In those dataset you have many rows of this type:
39, State-gov, 77516, Bachelors, 13, Never-married, Adm-clerical, Not-in-family, White, Female , 2174, 0, 40, United-States, >50K
and I would like to calculate the probability that a "Female" has more than> 50K, for this I did the following:
#Lee AdultData.csv y lo pone como Integer, así puede calcular el naiveBAyes
data1= np.genfromtxt('AdultData.csv',delimiter=',', dtype='int',skip_footer=1)
datatest=np.genfromtxt('adultTest.csv',delimiter=',', dtype='int',skip_footer=1)
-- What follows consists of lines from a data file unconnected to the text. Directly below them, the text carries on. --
-- pv_equiv track=rewrite | github.com/CognitiveComputationLab/cogmods | ICCM2020/models/Ocf-Model/ocf_model.py | bitshifting
-- ===== SOURCE A (Python) =====
-- def bitshifting(bitlist):
--     """
--     bitwise shifts left one bit
--     :param bitlist: a list with 0 or 1 integer
--     :return:shifted list
--     """
--     n = len(bitlist) - 1
--     index = 0
--     found_zero = False
--     new_bitlist = bitlist[:]
--     if 0 not in new_bitlist:
--         return new_bitlist
--     while not found_zero:
--         if new_bitlist[n - index] == 0:
--             found_zero = True
--             new_bitlist[n - index] = 1
--         else:
--             if n - index == 0:
--                 break
--             new_bitlist[n - index] = 0
--             index += 1
--     return new_bitlist
-- ===== SOURCE B (Python) =====
-- def bitshifting(bitlist):
--     """
--     bitwise shifts left one bit
--     :param bitlist: a list with 0 or 1 integer
--     :return: shifted list
--     """
--     # no zero anywhere: returned unchanged, as in the original
--     if 0 not in bitlist:
--         return bitlist[:]
--     # the increment flips the rightmost 0 to 1 and clears everything to its
--     # right; find that position once and rebuild the list by slicing.
--     n = len(bitlist)
--     j = n - 1 - bitlist[::-1].index(0)
--     return bitlist[:j] + [1] + [0] * (n - 1 - j)
-- ===== Notes on version B (the rewrite author's own statement) =====
-- stated objective: alternative
-- what changed: Instead of A's destructive right-to-left carry scan that rewrites one cell per iteration, B locates the rightmost zero with a single reversed index() lookup and rebuilds the whole result non-destructively by slicing together the untouched prefix, a single one-bit and a run of trailing zeros.
import Mathlib
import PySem

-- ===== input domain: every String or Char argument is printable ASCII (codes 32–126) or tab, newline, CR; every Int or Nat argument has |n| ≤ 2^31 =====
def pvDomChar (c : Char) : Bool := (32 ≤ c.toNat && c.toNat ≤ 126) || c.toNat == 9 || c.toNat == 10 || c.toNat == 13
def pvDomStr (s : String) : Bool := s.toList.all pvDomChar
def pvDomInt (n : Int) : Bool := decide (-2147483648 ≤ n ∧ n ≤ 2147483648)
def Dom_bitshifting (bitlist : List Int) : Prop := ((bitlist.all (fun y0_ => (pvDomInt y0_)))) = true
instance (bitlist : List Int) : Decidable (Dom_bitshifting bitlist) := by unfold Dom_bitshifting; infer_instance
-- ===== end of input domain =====

-- B replaces A's destructive right-to-left carry scan by one reversed index
-- lookup of the rightmost zero and a non-destructive slice-based rebuild;
-- the equivalence is about the return value only (A does not mutate its argument).

-- ===== PORT A =====
-- the while loop, scanning position p = n - index downwards; when 0 ∈ list the
-- accessed indices are always in range, so getD/set transcribe new_bitlist[n-index] exactly there
def bsLoop (lst : List Int) (p : Nat) : List Int :=
  if lst.getD p 0 = 0 then lst.set p 1
  else if _hp : p = 0 then lst
  else bsLoop (lst.set p 0) (p - 1)
termination_by p
decreasing_by omega

def bitshifting (bitlist : List Int) : List Int :=
  if (0:Int) ∉ bitlist then bitlist
  else bsLoop bitlist (bitlist.length - 1)

-- ===== PORT B =====
-- bitlist[::-1] is PySem.List.slice? … (-1); .index(0) is PySem.List.index?; both
-- options are realised (guard ⇒ 0 is present), so the getD defaults are never used
def bitshifting_alt (bitlist : List Int) : List Int :=
  if (0:Int) ∉ bitlist then bitlist
  else
    let n : Int := bitlist.length
    let rev : List Int := (PySem.List.slice? bitlist none none (-1)).getD []
    let j : Int := n - 1 - ((PySem.List.index? rev 0).getD 0 : Nat)
    PySem.List.slice bitlist none (some j) ++ [1] ++ List.replicate (n - 1 - j).toNat 0

-- ===== PRECONDITION & SPEC =====
def Spec_bitshifting (bitlist : List Int) (out : List Int) : Prop := out = bitshifting_alt bitlist
instance (bitlist : List Int) (out : List Int) : Decidable (Spec_bitshifting bitlist out) := by unfold Spec_bitshifting; infer_instance

-- ===== CLAIM (what is proved, stated in full; the proofs are below) =====
def Claim_equal_bitshifting : Prop := ∀ (bitlist : List Int), Dom_bitshifting bitlist → Spec_bitshifting bitlist (bitshifting bitlist)

-- ===== LEMMAS AND PROOFS =====

lemma getD_append_add (l l' : List Int) (j : Nat) (d : Int) :
    (l ++ l').getD (l.length + j) d = l'.getD j d := by
  simp [List.getD, List.getElem?_append_right (by omega : l.length ≤ l.length + j)]

-- the carry loop turns pre ++ 0 :: (suf ++ tail), with no zero in suf, into
-- pre ++ 1 :: (0 … 0 ++ tail), scanning from position |pre| + |suf|
lemma bsLoop_spec (suf : List Int) (hs : (0:Int) ∉ suf) : ∀ (pre tail : List Int),
    bsLoop (pre ++ 0 :: (suf ++ tail)) (pre.length + suf.length)
      = pre ++ 1 :: (List.replicate suf.length 0 ++ tail) := by
  induction suf using List.reverseRecOn with
  | nil =>
      intro pre tail
      rw [bsLoop]
      simp
  | append_singleton s a ih =>
      intro pre tail
      have ha : a ≠ 0 := by rintro rfl; exact hs (by simp)
      have hs' : (0:Int) ∉ s := fun h => hs (by simp [h])
      rw [bsLoop]
      have h1 : (pre ++ 0 :: ((s ++ [a]) ++ tail)).getD (pre.length + (s.length + 1)) 0 = a := by
        rw [getD_append_add]
        simp only [List.getD_cons_succ, List.append_assoc]
        rw [show s.length = s.length + 0 from rfl, getD_append_add s ([a] ++ tail) 0 0]
        simp
      have h2 : (pre ++ 0 :: ((s ++ [a]) ++ tail)).set (pre.length + (s.length + 1)) 0
          = pre ++ 0 :: (s ++ (0 :: tail)) := by
        rw [List.set_append_right _ _ (by omega)]
        congr 1
        have : pre.length + (s.length + 1) - pre.length = s.length + 1 := by omega
        rw [this]
        simp
      simp only [List.length_append, List.length_singleton, h1, if_neg ha,
        dif_neg (by omega : ¬ (pre.length + (s.length + 1) = 0)), h2,
        (by omega : pre.length + (s.length + 1) - 1 = pre.length + s.length), ih hs' pre (0 :: tail)]
      simp [List.replicate_succ']

-- every list containing a zero splits around its RIGHTMOST zero
lemma decompose (l : List Int) (h0 : (0:Int) ∈ l) :
    ∃ pre suf, l = pre ++ 0 :: suf ∧ (0:Int) ∉ suf := by
  induction l using List.reverseRecOn with
  | nil => simp at h0
  | append_singleton l a ih =>
      by_cases ha : a = 0
      · exact ⟨l, [], by simp [ha], by simp⟩
      · have h0' : (0:Int) ∈ l := by
          rcases List.mem_append.mp h0 with h | h
          · exact h
          · simp at h; exact absurd h.symm ha
        obtain ⟨pre, suf, hl, hsuf⟩ := ih h0'
        exact ⟨pre, suf ++ [a], by simp [hl], by
          intro h; rcases List.mem_append.mp h with h | h
          · exact hsuf h
          · simp at h; exact ha h.symm⟩

-- first occurrence of 0 in s ++ 0 :: r is at position |s| when 0 ∉ s
lemma index_mid (s r : List Int) (hs : (0:Int) ∉ s) :
    PySem.List.index? (s ++ 0 :: r) 0 = some s.length := by
  induction s with
  | nil => exact PySem.List.index?_cons_self ..
  | cons x s ih =>
      have hx : x ≠ 0 := by rintro rfl; exact hs (by simp)
      have hs' : (0:Int) ∉ s := fun h => hs (by simp [h])
      rw [List.cons_append, PySem.List.index?_cons_of_ne _ hx, ih hs']
      simp

-- ===== VERDICT (by name: the statement is the Claim_ definition above) =====
theorem bitshifting_spec : Claim_equal_bitshifting := by
  intro l _
  unfold Spec_bitshifting bitshifting bitshifting_alt
  by_cases h0 : (0:Int) ∈ l
  · simp only [h0, not_true, if_false]
    obtain ⟨pre, suf, hl, hsuf⟩ := decompose l h0
    have hA : bsLoop l (l.length - 1) = pre ++ 1 :: (List.replicate suf.length 0 ++ []) := by
      have hlen : l.length - 1 = pre.length + suf.length := by simp [hl]
      rw [hlen, hl, show (0:Int) :: suf = 0 :: (suf ++ []) from by simp]
      exact bsLoop_spec suf hsuf pre []
    rw [hA]
    have hrev : (PySem.List.slice? l none none (-1)).getD [] = l.reverse := by
      rw [PySem.List.slice?_none_none_neg_one]; rfl
    have hidx : PySem.List.index? l.reverse 0 = some suf.length := by
      rw [hl]
      simp only [List.reverse_append, List.reverse_cons]
      rw [show suf.reverse ++ [(0:Int)] ++ pre.reverse = suf.reverse ++ 0 :: pre.reverse from by simp]
      rw [index_mid suf.reverse pre.reverse (by simpa using hsuf)]
      simp
    rw [hrev, hidx]
    have hlenl : (l.length : Int) = (pre.length : Int) + 1 + (suf.length : Int) := by
      simp [hl]; ring
    have hj : (l.length : Int) - 1 - ((some suf.length).getD 0 : Nat) = (pre.length : Int) := by
      simp [hlenl]; ring
    rw [hj]
    rw [show PySem.List.slice l none (some (pre.length : Int)) = l.take pre.length from
      PySem.List.slice_to_natCast l pre.length]
    have htake : l.take pre.length = pre := by rw [hl]; exact List.take_left ..
    have hrep : ((l.length : Int) - 1 - (pre.length : Int)).toNat = suf.length := by
      rw [hlenl]; omega
    rw [htake, hrep]
    simp
  · simp [h0]
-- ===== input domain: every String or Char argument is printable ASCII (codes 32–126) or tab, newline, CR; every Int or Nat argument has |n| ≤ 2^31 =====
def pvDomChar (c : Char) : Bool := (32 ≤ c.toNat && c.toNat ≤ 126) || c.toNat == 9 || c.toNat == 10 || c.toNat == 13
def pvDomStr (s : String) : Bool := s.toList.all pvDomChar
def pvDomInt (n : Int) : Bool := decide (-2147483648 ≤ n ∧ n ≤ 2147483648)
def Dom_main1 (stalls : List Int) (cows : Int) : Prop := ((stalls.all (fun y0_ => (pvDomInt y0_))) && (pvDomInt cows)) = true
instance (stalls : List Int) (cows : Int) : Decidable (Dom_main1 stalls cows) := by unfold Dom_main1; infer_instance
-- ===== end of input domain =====

-- B replaces A's low/high binary search on the answer by binary lifting (descending
-- powers of two added to a running answer); same cost class, alternative structure.
-- Both A and B sort the 'stalls' argument in place; equivalence here is about the return value.

-- ===== PORT A =====
-- the for-loop of place_cows over stalls[1:], carrying (cows_counter, last_cow_position)
def placeLoop (minDis : Int) (cows : Int) (rest : List Int) (counter : Int) (last : Int) : Bool :=
  match rest with
  | [] => false
  | x :: xs =>
    if minDis ≤ x - last then
      if counter + 1 = cows then true
      else placeLoop minDis cows xs (counter + 1) x
    else placeLoop minDis cows xs counter last

-- stalls[0] raises IndexError on []; Pre_main1 excludes the empty list, so the [] branch is never reached
def place_cows (stalls : List Int) (minDis : Int) (cows : Int) : Bool :=
  match stalls with
  | [] => false
  | s0 :: rest => placeLoop minDis cows rest 1 s0

-- the while low <= high loop of A
def bsLoop (stalls : List Int) (cows : Int) (low : Int) (high : Int) : Int :=
  if _h : low ≤ high then
    let mid := PySem.Int.floordiv (low + high) 2
    if place_cows stalls mid cows then bsLoop stalls cows (mid + 1) high
    else bsLoop stalls cows low (mid - 1)
  else high
termination_by (high + 1 - low).toNat
decreasing_by
  · have := PySem.Int.floordiv_two_mid_bounds _h; omega
  · have := PySem.Int.floordiv_two_mid_bounds _h; omega

def main1 (stalls : List Int) (cows : Int) : Int :=
  let s := PySem.List.sorted stalls (fun x => x) false
  -- stalls[-1] / stalls[0] raise IndexError on []; Pre_main1 excludes it, the defaults are never read
  let high := PySem.List.pyGetD s (-1) 0 - PySem.List.pyGetD s 0 0
  bsLoop s cows 1 high

-- ===== PORT B =====
-- the while step >= 1 loop of B
def liftLoop (stalls : List Int) (cows : Int) (high : Int) (ans : Int) (step : Int) : Int :=
  if _h : 1 ≤ step then
    let ans' := if ans + step ≤ high && place_cows stalls (ans + step) cows then ans + step else ans
    liftLoop stalls cows high ans' (PySem.Int.floordiv step 2)
  else ans
termination_by step.toNat
decreasing_by
  have := PySem.Int.floordiv_eq_ediv_of_pos (a := step) (b := 2) (by omega); omega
#Borra la ultima columna, porque esa es el target
data_new=np.delete(data2, 14, 1)
dataTest_new=np.delete(datatest, 14, 1)
Class =[row[14] for row in data2]
from sklearn.naive_bayes import BernoulliNB
clf= BernoulliNB()
clf.fit(data_new, Class)
print(clf.predict_proba(data_new))
# print(clf.predict_proba(dataTest_new))
and as a result of the probability prediction it always gives me:
[1. 0.]
I do not understand why, even if I put the AdultTest one, the same results come out, even though it has other data, because I do not get other results? What does the 2 columns mean?
could someone help me?
Greetings and thanks in advance!